### TASK TO CARRY OUT
Give every line below again, exactly.

[Records from a dataset]
-- pv_equiv track=rewrite | github.com/smander/binary-algebra | other/modeling.py | sym_subtract_bits
-- ===== SOURCE A (Python) =====
-- def sym_subtract_bits(bit_a, bit_b, borrow_in):
--     """
--     Symbolic subtraction of two bits with borrow (bit-level approach)
--
--     Args:
--         bit_a, bit_b: '0', '1', or '$'
--         borrow_in: '0', '1', or '$'
--
--     Returns:
--         Tuple of (result_bit, borrow_out) - both can be '0', '1', or '$'
--     """
--
--     # Convert to sets of possible values {0,1}
--     def to_set(x):
--         if x == '$':
--             return {0, 1}
--         else:
--             return {int(x)}
--
--     a_set = to_set(bit_a)
--     b_set = to_set(bit_b)
--     borrow_set = to_set(borrow_in)
--
--     # Enumerate all combinations
--     possible_results = set()
--     possible_borrows = set()
--
--     for a in a_set:
--         for b in b_set:
--             for borrow in borrow_set:
--                 # Subtraction with borrow: a - b - borrow
--                 # If a < b + borrow, we need to borrow from next bit
--                 if a < b + borrow:
--                     res_bit = a + 2 - b - borrow
--                     borrow_out = 1
--                 else:
--                     res_bit = a - b - borrow
--                     borrow_out = 0
--
--                 possible_results.add(res_bit)
--                 possible_borrows.add(borrow_out)
--
--     # Determine result and borrow out
--     if len(possible_results) == 1:
--         res_bit_str = '1' if (1 in possible_results) else '0'
--     else:
--         res_bit_str = '$'
--
--     if len(possible_borrows) == 1:
--         borrow_out_str = '1' if (1 in possible_borrows) else '0'
--     else:
--         borrow_out_str = '$'
--
--     return (res_bit_str, borrow_out_str)
-- ===== SOURCE B (Python) =====
-- def sym_subtract_bits(bit_a, bit_b, borrow_in):
--     # Closed form: the result bit is 1 exactly when a - b - borrow_in is +1 or -1
--     # ('$' if any input is unknown, since flipping any unknown flips the result);
--     # the borrow is decided by interval bounds on a - b - borrow_in.
--     def bounds(x):
--         if x == '$':
--             return (0, 1)
--         v = int(x)
--         return (v, v)
--
--     lo_a, hi_a = bounds(bit_a)
--     lo_b, hi_b = bounds(bit_b)
--     lo_c, hi_c = bounds(borrow_in)
--
--     if '$' in (bit_a, bit_b, borrow_in):
--         res = '$'
--     else:
--         res = '1' if lo_a - lo_b - lo_c in (1, -1) else '0'
--
--     if hi_a < lo_b + lo_c:
--         borrow = '1'
--     elif lo_a >= hi_b + hi_c:
--         borrow = '0'
--     else:
--         borrow = '$'
--     return (res, borrow)
-- ===== Notes on version B (the rewrite author's own statement) =====
-- stated objective: simpler
-- what changed: Replaces the triple nested enumeration over sets of possible values by closed forms: the result bit is '$' when any input is '$' and otherwise 1 exactly when a - b - borrow_in is +1 or -1, and the borrow is decided by interval bounds; Pre_ excludes only the inputs where int() raises ValueError in both programs.
import Mathlib
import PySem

### ANSWER FOR THIS EXERCISE
-- pv_equiv track=rewrite | github.com/smander/binary-algebra | other/modeling.py | sym_subtract_bits
-- ===== SOURCE A (Python) =====
-- def sym_subtract_bits(bit_a, bit_b, borrow_in):
--     """
--     Symbolic subtraction of two bits with borrow (bit-level approach)
--
--     Args:
--         bit_a, bit_b: '0', '1', or '$'
--         borrow_in: '0', '1', or '$'
--
--     Returns:
--         Tuple of (result_bit, borrow_out) - both can be '0', '1', or '$'
--     """
--
--     # Convert to sets of possible values {0,1}
--     def to_set(x):
--         if x == '$':
--             return {0, 1}
--         else:
--             return {int(x)}
--
--     a_set = to_set(bit_a)
--     b_set = to_set(bit_b)
--     borrow_set = to_set(borrow_in)
--
--     # Enumerate all combinations
--     possible_results = set()
--     possible_borrows = set()
--
--     for a in a_set:
--         for b in b_set:
--             for borrow in borrow_set:
--                 # Subtraction with borrow: a - b - borrow
--                 # If a < b + borrow, we need to borrow from next bit
--                 if a < b + borrow:
--                     res_bit = a + 2 - b - borrow
--                     borrow_out = 1
--                 else:
--                     res_bit = a - b - borrow
--                     borrow_out = 0
--
--                 possible_results.add(res_bit)
--                 possible_borrows.add(borrow_out)
--
--     # Determine result and borrow out
--     if len(possible_results) == 1:
--         res_bit_str = '1' if (1 in possible_results) else '0'
--     else:
--         res_bit_str = '$'
--
--     if len(possible_borrows) == 1:
--         borrow_out_str = '1' if (1 in possible_borrows) else '0'
--     else:
--         borrow_out_str = '$'
--
--     return (res_bit_str, borrow_out_str)
-- ===== SOURCE B (Python) =====
-- def sym_subtract_bits(bit_a, bit_b, borrow_in):
--     # Closed form: the result bit is 1 exactly when a - b - borrow_in is +1 or -1
--     # ('$' if any input is unknown, since flipping any unknown flips the result);
--     # the borrow is decided by interval bounds on a - b - borrow_in.
--     def bounds(x):
--         if x == '$':
--             return (0, 1)
--         v = int(x)
--         return (v, v)
--
--     lo_a, hi_a = bounds(bit_a)
--     lo_b, hi_b = bounds(bit_b)
--     lo_c, hi_c = bounds(borrow_in)
--
--     if '$' in (bit_a, bit_b, borrow_in):
--         res = '$'
--     else:
--         res = '1' if lo_a - lo_b - lo_c in (1, -1) else '0'
--
--     if hi_a < lo_b + lo_c:
--         borrow = '1'
--     elif lo_a >= hi_b + hi_c:
--         borrow = '0'
--     else:
--         borrow = '$'
--     return (res, borrow)
-- ===== Notes on version B (the rewrite author's own statement) =====
-- stated objective: simpler
-- what changed: Replaces the triple nested enumeration over sets of possible values by closed forms: the result bit is '$' when any input is '$' and otherwise 1 exactly when a - b - borrow_in is +1 or -1, and the borrow is decided by interval bounds; Pre_ excludes only the inputs where int() raises ValueError in both programs.
import Mathlib
import PySem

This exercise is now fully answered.